(Beginning of Source material)

-- the central lemma: findA returns the root and compresses (pvSim) the forest
theorem findA_spec (L : Nat) (p : List Int) (d : Int → Nat) (F : Nat)
    (hC : pvChain L p d) (hlen : p.length = L)
    (hF : ∀ u : Int, 0 ≤ u → u < (L:Int) → d u < F) :
    ∀ (k : Nat) (v : Int) (f : Nat), 0 ≤ v → v < (L:Int) → d v ≤ k → d v < f →
      (findA f v p).1 = pvRoot p F v ∧ pvSim L F p (findA f v p).2 d := by
  have hF' : ∀ u : Int, 0 ≤ u → u < (L:Int) → d u ≤ F := fun u h0 h1 => le_of_lt (hF u h0 h1)
  intro k
  induction k with
  | zero =>
    intro v f h0 h1 hd hf
    have hroot : pvPget p v = v := by
      by_contra h
      have := (hC v h0 h1).2.2 h
      omega
    rw [findA_of_root f p v hroot]
    exact ⟨(pvRoot_of_root p v hroot F).symm, pvSim_refl L F p d hC hF'⟩
  | succ k ih =>
    intro v f h0 h1 hd hf
    by_cases hroot : pvPget p v = v
    · rw [findA_of_root f p v hroot]
      exact ⟨(pvRoot_of_root p v hroot F).symm, pvSim_refl L F p d hC hF'⟩
    · have hdec := (hC v h0 h1).2.2 hroot
      have hrange := (hC v h0 h1).1
      obtain ⟨f', rfl⟩ : ∃ f', f = f' + 1 := ⟨f - 1, by omega⟩
      have ihres := ih (pvPget p v) f' hrange.1 hrange.2 (by omega) (by omega)
      have hstep : pvRoot p F v = pvRoot p F (pvPget p v) :=
        pvRoot_step L p d hC v h0 h1 hroot F (hF' v h0 h1)
      have hlen2 : (findA f' (pvPget p v) p).2.length = L := by
        rw [findA_len, hlen]
      have hrr := pvRoot_is_root L p d hC (d v) v h0 h1 le_rfl F (hF' v h0 h1)
      have hr0 : 0 ≤ pvRoot p F v := hrr.1
      have hr1 : pvRoot p F v < (L:Int) := hrr.2.1
      have hrroot : pvPget p (pvRoot p F v) = pvRoot p F v := hrr.2.2
      have hgoal1 : (findA (f'+1) v p).1 = pvRoot p F v := by
        simp only [findA, pget_def, if_neg hroot]
        rw [ihres.1, hstep]
      constructor
      · exact hgoal1
      · -- the compressed forest
        simp only [findA, pget_def, if_neg hroot]
        intro w hw0 hw1
        rw [ihres.1, ← hstep]
        have hset := pget_set L (findA f' (pvPget p v) p).2 hlen2 v w
          ((findA f' (pvPget p v) p).1) h0 h1 hw0 hw1
        rw [ihres.1, ← hstep] at hset
        by_cases hwv : w = v
        · subst hwv
          rw [if_pos rfl] at hset
          have hrne : pvRoot p F w ≠ w := by
            intro h
            rw [h] at hrroot
            exact hroot hrroot
          refine ⟨by rw [hset]; exact ⟨hr0, hr1⟩, ?_, ?_, ?_⟩
          · constructor
            · intro h; rw [hset] at h; exact absurd h hrne
            · intro h; exact absurd h hroot
          · intro _
            rw [hset]
            have : d (pvRoot p F w) = 0 := (hC _ hr0 hr1).2.1 hrroot
            omega
          · rw [hset, pvRoot_of_root p _ hrroot]
        · rw [if_neg hwv] at hset
          obtain ⟨hr', hiff', hdec', hroot'⟩ := ihres.2 w hw0 hw1
          rw [hset]
          exact ⟨hr', hiff', hdec', hroot'⟩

(End of Source material)

• Task to carry out
All the records above need to be output exactly, with none omitted.

• Result of this exercise
-- the central lemma: findA returns the root and compresses (pvSim) the forest
theorem findA_spec (L : Nat) (p : List Int) (d : Int → Nat) (F : Nat)
    (hC : pvChain L p d) (hlen : p.length = L)
    (hF : ∀ u : Int, 0 ≤ u → u < (L:Int) → d u < F) :
    ∀ (k : Nat) (v : Int) (f : Nat), 0 ≤ v → v < (L:Int) → d v ≤ k → d v < f →
      (findA f v p).1 = pvRoot p F v ∧ pvSim L F p (findA f v p).2 d := by
  have hF' : ∀ u : Int, 0 ≤ u → u < (L:Int) → d u ≤ F := fun u h0 h1 => le_of_lt (hF u h0 h1)
  intro k
  induction k with
  | zero =>
    intro v f h0 h1 hd hf
    have hroot : pvPget p v = v := by
      by_contra h
      have := (hC v h0 h1).2.2 h
      omega
    rw [findA_of_root f p v hroot]
    exact ⟨(pvRoot_of_root p v hroot F).symm, pvSim_refl L F p d hC hF'⟩
  | succ k ih =>
    intro v f h0 h1 hd hf
    by_cases hroot : pvPget p v = v
    · rw [findA_of_root f p v hroot]
      exact ⟨(pvRoot_of_root p v hroot F).symm, pvSim_refl L F p d hC hF'⟩
    · have hdec := (hC v h0 h1).2.2 hroot
      have hrange := (hC v h0 h1).1
      obtain ⟨f', rfl⟩ : ∃ f', f = f' + 1 := ⟨f - 1, by omega⟩
      have ihres := ih (pvPget p v) f' hrange.1 hrange.2 (by omega) (by omega)
      have hstep : pvRoot p F v = pvRoot p F (pvPget p v) :=
        pvRoot_step L p d hC v h0 h1 hroot F (hF' v h0 h1)
      have hlen2 : (findA f' (pvPget p v) p).2.length = L := by
        rw [findA_len, hlen]
      have hrr := pvRoot_is_root L p d hC (d v) v h0 h1 le_rfl F (hF' v h0 h1)
      have hr0 : 0 ≤ pvRoot p F v := hrr.1
      have hr1 : pvRoot p F v < (L:Int) := hrr.2.1
      have hrroot : pvPget p (pvRoot p F v) = pvRoot p F v := hrr.2.2
      have hgoal1 : (findA (f'+1) v p).1 = pvRoot p F v := by
        simp only [findA, pget_def, if_neg hroot]
        rw [ihres.1, hstep]
      constructor
      · exact hgoal1
      · -- the compressed forest
        simp only [findA, pget_def, if_neg hroot]
        intro w hw0 hw1
        rw [ihres.1, ← hstep]
        have hset := pget_set L (findA f' (pvPget p v) p).2 hlen2 v w
          ((findA f' (pvPget p v) p).1) h0 h1 hw0 hw1
        rw [ihres.1, ← hstep] at hset
        by_cases hwv : w = v
        · subst hwv
          rw [if_pos rfl] at hset
          have hrne : pvRoot p F w ≠ w := by
            intro h
            rw [h] at hrroot
            exact hroot hrroot
          refine ⟨by rw [hset]; exact ⟨hr0, hr1⟩, ?_, ?_, ?_⟩
          · constructor
            · intro h; rw [hset] at h; exact absurd h hrne
            · intro h; exact absurd h hroot
          · intro _
            rw [hset]
            have : d (pvRoot p F w) = 0 := (hC _ hr0 hr1).2.1 hrroot
            omega
          · rw [hset, pvRoot_of_root p _ hrroot]
        · rw [if_neg hwv] at hset
          obtain ⟨hr', hiff', hdec', hroot'⟩ := ihres.2 w hw0 hw1
          rw [hset]
          exact ⟨hr', hiff', hdec', hroot'⟩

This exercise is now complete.